Abstract: A Dynamic Neural Field (DNF) is a formal object developed within systems neuroscience with the intention of giving a theoretical foundation to the notions of cooperation and competition between neural populations (Amari, 1977). DNFs provide the formal foundation for a general theory of movement preparation (Erlhagen & Schöner, 2002). More recently, DNFs have been applied specifically to the preparation of speech movements and the interaction of this cognitive process with phonological representations (Gafos & Kirov, 2010; Kirkham & Strycharczuk, 2024; Roon & Gafos, 2016; Stern et al., 2022; Stern & Shaw, 2023a, 2023b; Tilsen, 2019). There are now neural-based explanations for common phonetic patterns, including contrastive hyperarticulation, trace effects in speech errors, phonetic convergence/divergence to an interlocuter, and leaky prosody.
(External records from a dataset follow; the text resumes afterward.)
-- pv_equiv track=rewrite | github.com/Skandberg/DoubleDelimeterSubstr | DoubleDelimeterSubstr.py | doubleCharDelimeter
-- ===== SOURCE A (Python) =====
-- def doubleCharDelimeter(word):
--     word_list=[char for char in word]
--     substr_list=[]
--     substr=''
--     for index, value in enumerate (word_list):
--         substr=substr+value
--         if index!=len(word_list)-1:
--
--             if value==word_list[index+1]:
--                 substr_list.append(substr)
--                 substr=''
--         else:
--             substr_list.append(substr)
--     return max(substr_list,key=len)
-- ===== SOURCE B (Python) =====
-- def doubleCharDelimeter(word):
--     boundaries = [i for i in range(len(word) - 1) if word[i] == word[i + 1]]
--     segments = []
--     start = 0
--     for b in boundaries:
--         segments.append(word[start:b + 1])
--         start = b + 1
--     if word:
--         segments.append(word[start:])
--     return max(segments, key=len)
-- ===== Notes on version B (the rewrite author's own statement) =====
-- stated objective: alternative
-- what changed: Instead of one character-by-character loop that grows a running substring and flushes it at each doubled-char boundary, B first computes the list of boundary indices (i with word[i]==word[i+1]) and then cuts the word into segments by slicing between consecutive boundaries, finally taking max by length.
import Mathlib
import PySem

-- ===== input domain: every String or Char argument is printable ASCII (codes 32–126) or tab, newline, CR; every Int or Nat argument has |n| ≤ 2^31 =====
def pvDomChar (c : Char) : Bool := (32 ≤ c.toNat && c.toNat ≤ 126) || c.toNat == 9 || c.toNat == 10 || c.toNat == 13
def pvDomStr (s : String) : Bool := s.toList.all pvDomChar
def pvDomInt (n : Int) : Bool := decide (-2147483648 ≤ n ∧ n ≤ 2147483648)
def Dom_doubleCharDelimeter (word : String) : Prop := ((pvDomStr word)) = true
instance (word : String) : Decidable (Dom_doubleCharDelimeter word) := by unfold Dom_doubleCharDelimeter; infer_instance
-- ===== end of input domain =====

-- B replaces A's single running-substring loop by first computing the boundary index list
-- and then slicing the word between consecutive boundaries (objective: alternative decomposition).

-- ===== PORT A =====
-- A's for-loop over enumerate(word_list): structural recursion over the remaining
-- characters carrying the running index, the current substring and the segment list.
def pvLoopA (cs : List Char) : Nat → List Char → List Char → List (List Char) → List (List Char)
  | _, [], _, segs => segs
  | i, c :: rs, substr, segs =>
    -- substr = substr + value
    if i ≠ cs.length - 1 then
      if PySem.List.pyGet? cs ((i : Int) + 1) = some c then
        pvLoopA cs (i + 1) rs [] (segs ++ [substr ++ [c]])
      else
        pvLoopA cs (i + 1) rs (substr ++ [c]) segs
    else
      pvLoopA cs (i + 1) rs (substr ++ [c]) (segs ++ [substr ++ [c]])

def doubleCharDelimeter (word : String) : String :=
  -- max(substr_list, key=len); none (= ValueError on the empty word) is excluded by Pre_
  match PySem.List.max? (pvLoopA word.toList 0 word.toList [] []) (fun s => s.length) with
  | some s => String.ofList s
  | none => ""

-- ===== PORT B =====
-- segments: boundary list, then a fold cutting a slice at each boundary, then the tail slice
def pvSegsB (cs : List Char) : List (List Char) :=
  let boundaries := (List.range (cs.length - 1)).filter (fun i => cs[i]? = cs[i + 1]?)
  let p := boundaries.foldl
    (fun (p : List (List Char) × Nat) b =>
      (p.1 ++ [PySem.List.slice cs (some ((p.2 : Nat) : Int)) (some (((b : Nat) : Int) + 1))], b + 1))
    ([], 0)
  if cs = [] then p.1 else p.1 ++ [PySem.List.slice cs (some ((p.2 : Nat) : Int)) none]

def doubleCharDelimeter_alt (word : String) : String :=
  match PySem.List.max? (pvSegsB word.toList) (fun s => s.length) with
  | some s => String.ofList s
  | none => ""

-- ===== PRECONDITION & SPEC =====
-- Pre_ excludes only the empty word, on which A's max([]) raises ValueError.
def Pre_doubleCharDelimeter (word : String) : Prop := word ≠ ""
instance (word : String) : Decidable (Pre_doubleCharDelimeter word) := by unfold Pre_doubleCharDelimeter; infer_instance
def pvWitness_doubleCharDelimeter : String := "abba"

def Spec_doubleCharDelimeter (word : String) (out : String) : Prop := out = doubleCharDelimeter_alt word
instance (word : String) (out : String) : Decidable (Spec_doubleCharDelimeter word out) := by unfold Spec_doubleCharDelimeter; infer_instance

-- ===== CLAIM (what is proved, stated in full; the proofs are below) =====
def Claim_equal_doubleCharDelimeter : Prop := ∀ (word : String), Dom_doubleCharDelimeter word → Pre_doubleCharDelimeter word → Spec_doubleCharDelimeter word (doubleCharDelimeter word)

-- ===== LEMMAS AND PROOFS =====

-- the common segmentation both ports compute, as structural recursion on the characters
def pvSplit : List Char → List (List Char)
  | [] => []
  | [c] => [[c]]
  | a :: b :: t => if a = b then [a] :: pvSplit (b :: t) else
      match pvSplit (b :: t) with
      | [] => [[a]]
      | s :: ss => (a :: s) :: ss

def pvConsHead (pre : List Char) : List (List Char) → List (List Char)
  | [] => [pre]
  | s :: ss => (pre ++ s) :: ss

lemma pvSplit_ne_nil (cs : List Char) (h : cs ≠ []) : pvSplit cs ≠ [] := by
  match cs with
  | [c] => simp [pvSplit]
  | a :: b :: t =>
    simp only [pvSplit]
    split
    · simp
    · split <;> simp

lemma pvSplit_cons_eq (a b : Char) (t : List Char) (h : a = b) :
    pvSplit (a :: b :: t) = [a] :: pvSplit (b :: t) := by
  rw [pvSplit.eq_def]
  simp [h]

lemma pvSplit_cons_ne (a b : Char) (t : List Char) (h : ¬ a = b) :
    pvSplit (a :: b :: t) = pvConsHead [a] (pvSplit (b :: t)) := by
  obtain ⟨s, ss, hss⟩ : ∃ s ss, pvSplit (b :: t) = s :: ss := by
    cases hx : pvSplit (b :: t) with
    | nil => exact absurd hx (pvSplit_ne_nil _ (by simp))
    | cons s ss => exact ⟨s, ss, rfl⟩
  rw [pvSplit.eq_def]
  simp [h, hss, pvConsHead]

lemma pvLoopA_spec (cs : List Char) : ∀ (rest : List Char) (i : Nat) (substr : List Char)
    (segs : List (List Char)), cs.drop i = rest → rest ≠ [] →
    pvLoopA cs i rest substr segs = segs ++ pvConsHead substr (pvSplit rest) := by
  intro rest
  induction rest with
  | nil => intro _ _ _ _ hne; exact absurd rfl hne
  | cons c rs ih =>
    intro i substr segs hdrop hrestne
    have hlen : cs.length - i = rs.length + 1 := by
      have h := congrArg List.length hdrop
      simp at h
      omega
    have hile : i < cs.length := by omega
    cases rs with
    | nil =>
      have hi : ¬ i ≠ cs.length - 1 := by simp at hlen; omega
      rw [pvLoopA, if_neg hi]
      simp [pvLoopA, pvSplit, pvConsHead]
    | cons r rs' =>
      have hne : i ≠ cs.length - 1 := by simp at hlen; omega
      have hdrop1 : cs.drop (i + 1) = r :: rs' := by
        have h := congrArg List.tail hdrop
        simpa [List.tail_drop] using h
      have hget : PySem.List.pyGet? cs ((i : Int) + 1) = some r := by
        have h1 : cs[i + 1]? = some r := by
          have h := congrArg (fun l => l[0]?) hdrop1
          simpa using h
        rw [show ((i : Int) + 1) = (((i + 1 : Nat) : Int)) from by push_cast; ring,
          PySem.List.pyGet?_natCast]
        exact h1
      obtain ⟨s, ss, hss⟩ : ∃ s ss, pvSplit (r :: rs') = s :: ss := by
        cases h : pvSplit (r :: rs') with
        | nil => exact absurd h (pvSplit_ne_nil _ (by simp))
        | cons s ss => exact ⟨s, ss, rfl⟩
      by_cases hrc : r = c
      · subst hrc
        rw [pvLoopA, if_pos hne, if_pos hget]
        rw [ih (i + 1) [] (segs ++ [substr ++ [r]]) hdrop1 (by simp)]
        rw [pvSplit_cons_eq r r rs' rfl, hss]
        simp [pvConsHead]
      · rw [pvLoopA, if_pos hne,
          if_neg (by rw [hget]; intro hcon; exact hrc (Option.some_inj.mp hcon))]
        rw [ih (i + 1) (substr ++ [c]) segs hdrop1 (by simp)]
        rw [pvSplit_cons_ne c r rs' (fun hx => hrc hx.symm), hss]
        simp [pvConsHead]

-- A's segment list is pvSplit
lemma segsA_eq (cs : List Char) (h : cs ≠ []) :
    pvLoopA cs 0 cs [] [] = pvSplit cs := by
  rw [pvLoopA_spec cs cs 0 [] [] (by simp) h]
  obtain ⟨s, ss, hss⟩ : ∃ s ss, pvSplit cs = s :: ss := by
    cases hx : pvSplit cs with
    | nil => exact absurd hx (pvSplit_ne_nil _ h)
    | cons s ss => exact ⟨s, ss, rfl⟩
  simp [hss, pvConsHead]

-- B reformulated: recursive segment builder from a boundary list
def pvSegsFrom (cs : List Char) : List Nat → Nat → List (List Char)
  | [], start => [cs.drop start]
  | b :: bs, start => (cs.drop start).take (b + 1 - start) :: pvSegsFrom cs bs (b + 1)

def pvBnd (cs : List Char) : List Nat :=
  (List.range (cs.length - 1)).filter (fun i => cs[i]? = cs[i + 1]?)

lemma pvFold_eq_segsFrom (cs : List Char) : ∀ (bs : List Nat) (start : Nat)
    (acc : List (List Char)),
    (bs.foldl (fun (p : List (List Char) × Nat) b =>
      (p.1 ++ [PySem.List.slice cs (some ((p.2 : Nat) : Int)) (some (((b : Nat) : Int) + 1))], b + 1))
      (acc, start)).1 ++
      [(bs.foldl (fun (p : List (List Char) × Nat) b =>
      (p.1 ++ [PySem.List.slice cs (some ((p.2 : Nat) : Int)) (some (((b : Nat) : Int) + 1))], b + 1))
      (acc, start)).2 |> cs.drop] = acc ++ pvSegsFrom cs bs start := by
  intro bs
  induction bs with
  | nil => intro start acc; simp [pvSegsFrom]
  | cons b bs ih =>
    intro start acc
    simp only [List.foldl_cons, pvSegsFrom]
    rw [ih (b + 1) (acc ++ [PySem.List.slice cs (some (start : Int)) (some ((b : Int) + 1))])]
    have : PySem.List.slice cs (some (start : Int)) (some ((b : Int) + 1)) =
        (cs.drop start).take (b + 1 - start) := by
      rw [show ((b : Int) + 1) = (((b + 1 : Nat) : Int)) by push_cast; ring]
      exact PySem.List.slice_natCast cs start (b + 1)
    simp [this]

lemma pvBnd_cons (a b : Char) (t : List Char) :
    pvBnd (a :: b :: t) = (if a = b then [0] else []) ++ (pvBnd (b :: t)).map (· + 1) := by
  unfold pvBnd
  have hr : List.range ((a :: b :: t).length - 1) =
      0 :: (List.range ((b :: t).length - 1)).map (· + 1) := by
    simp only [List.length_cons, Nat.add_sub_cancel]
    rw [List.range_succ_eq_map]
  rw [hr, List.filter_cons]
  have htail : List.filter (fun i => decide ((a :: b :: t)[i]? = (a :: b :: t)[i + 1]?))
      ((List.range ((b :: t).length - 1)).map (· + 1)) =
      (List.filter (fun i => decide ((b :: t)[i]? = (b :: t)[i + 1]?))
        (List.range ((b :: t).length - 1))).map (· + 1) := by
    rw [List.filter_map]
    congr 1
  rw [htail]
  by_cases hab : a = b <;> simp [hab]

lemma pvSegsFrom_shift (a : Char) (t : List Char) : ∀ (bs : List Nat) (s : Nat),
    pvSegsFrom (a :: t) (bs.map (· + 1)) (s + 1) = pvSegsFrom t bs s := by
  intro bs
  induction bs with
  | nil => intro s; simp [pvSegsFrom]
  | cons b bs ih =>
    intro s
    simp only [List.map_cons, pvSegsFrom, List.drop_succ_cons]
    rw [ih (b + 1)]
    have harith : b + 1 + 1 - (s + 1) = b + 1 - s := by omega
    rw [harith]

lemma pvSegsFrom_shift_zero (a : Char) (t : List Char) (bs : List Nat) :
    pvSegsFrom (a :: t) (bs.map (· + 1)) 0 = pvConsHead [a] (pvSegsFrom t bs 0) := by
  cases bs with
  | nil => simp [pvSegsFrom, pvConsHead]
  | cons b bs =>
    simp only [List.map_cons, pvSegsFrom]
    rw [pvSegsFrom_shift a t bs (b + 1)]
    simp [pvConsHead]

lemma segsFrom_eq_split (cs : List Char) (h : cs ≠ []) :
    pvSegsFrom cs (pvBnd cs) 0 = pvSplit cs := by
  match cs with
  | [c] =>
    have : pvBnd [c] = [] := by simp [pvBnd]
    simp [this, pvSegsFrom, pvSplit]
  | a :: b :: t =>
    rw [pvBnd_cons]
    by_cases hab : a = b
    · rw [if_pos hab]
      show pvSegsFrom (a :: b :: t) (0 :: (pvBnd (b :: t)).map (· + 1)) 0 = _
      simp only [pvSegsFrom]
      rw [pvSegsFrom_shift a (b :: t) (pvBnd (b :: t)) 0]
      rw [segsFrom_eq_split (b :: t) (by simp)]
      rw [pvSplit_cons_eq a b t hab]
      simp
    · rw [if_neg hab, List.nil_append]
      rw [pvSegsFrom_shift_zero]
      rw [segsFrom_eq_split (b :: t) (by simp)]
      rw [pvSplit_cons_ne a b t hab]

-- B's segment list is pvSplit
lemma segsB_eq (cs : List Char) (h : cs ≠ []) : pvSegsB cs = pvSplit cs := by
  have hfold := pvFold_eq_segsFrom cs (pvBnd cs) 0 []
  simp only [List.nil_append] at hfold
  have hsl : ∀ (k : Nat), PySem.List.slice cs (some ((k : Nat) : Int)) none = cs.drop k :=
    fun k => PySem.List.slice_from_natCast cs k
  show (if cs = [] then _ else _) = pvSplit cs
  rw [if_neg h]
  rw [show ((List.range (cs.length - 1)).filter (fun i => cs[i]? = cs[i + 1]?)) = pvBnd cs
    from rfl]
  rw [hsl, hfold]
  exact segsFrom_eq_split cs h

-- ===== VERDICT (by name: the statement is the Claim_ definition above) =====
theorem doubleCharDelimeter_spec : Claim_equal_doubleCharDelimeter := by
  intro word _ hpre
  unfold Spec_doubleCharDelimeter doubleCharDelimeter doubleCharDelimeter_alt
  have hcs : word.toList ≠ [] := by
    intro h
    exact hpre (by cases word with | _ l => simpa using congrArg String.ofList h)
  rw [segsA_eq word.toList hcs, segsB_eq word.toList hcs]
Drawing on the broader framework of Dynamic Field Theory (Schöner & Spencer, 2016), this lecture will introduce the formal definition of a DNF and applications to modelling phonetic variation.

Title: Lecture #2: Revisiting the gestural parameters of prosodic modulation with a new gesture dynamics
Time: Thursday, November 14th, 4.30-6pm
Location: 32-D461

Abstract: Fowler’s (1980) critique of extrinsic timing theories served as a launching point for the dynamical systems approach to phonological representations. Since then, there has been substantial development of theories centered on a particular dynamical system, the damped mass-spring (e.g., Browman & Goldstein, 1989; Saltzman & Munhall, 1989) and complexifications of this system (Byrd & Saltzman, 1998; Sorensen & Gafos, 2016). Early studies showed that articulatory variation across prosodic positions was difficult to capture parsimoniously with the parameters of the damped mass-spring system (e.g., Beckman et al., 1992; Cho, 2006). These shortcomings motivated theories of gesture-external modulation, which maintain the damped mass spring as the model of the gesture but conceptualize prosody as trans-gestural modulation of time (Byrd et al., 2006; Byrd & Saltzman, 2003) and/or space (Katsika et al., 2014; Saltzman et al., 2008). After presenting some new data that is problematic for these theories, I’ll revisit the gesture-intrinsic approach to prosody with an alternative proposal for gestural dynamics, developed recently by Michael Stern (Stern & Shaw, 2024).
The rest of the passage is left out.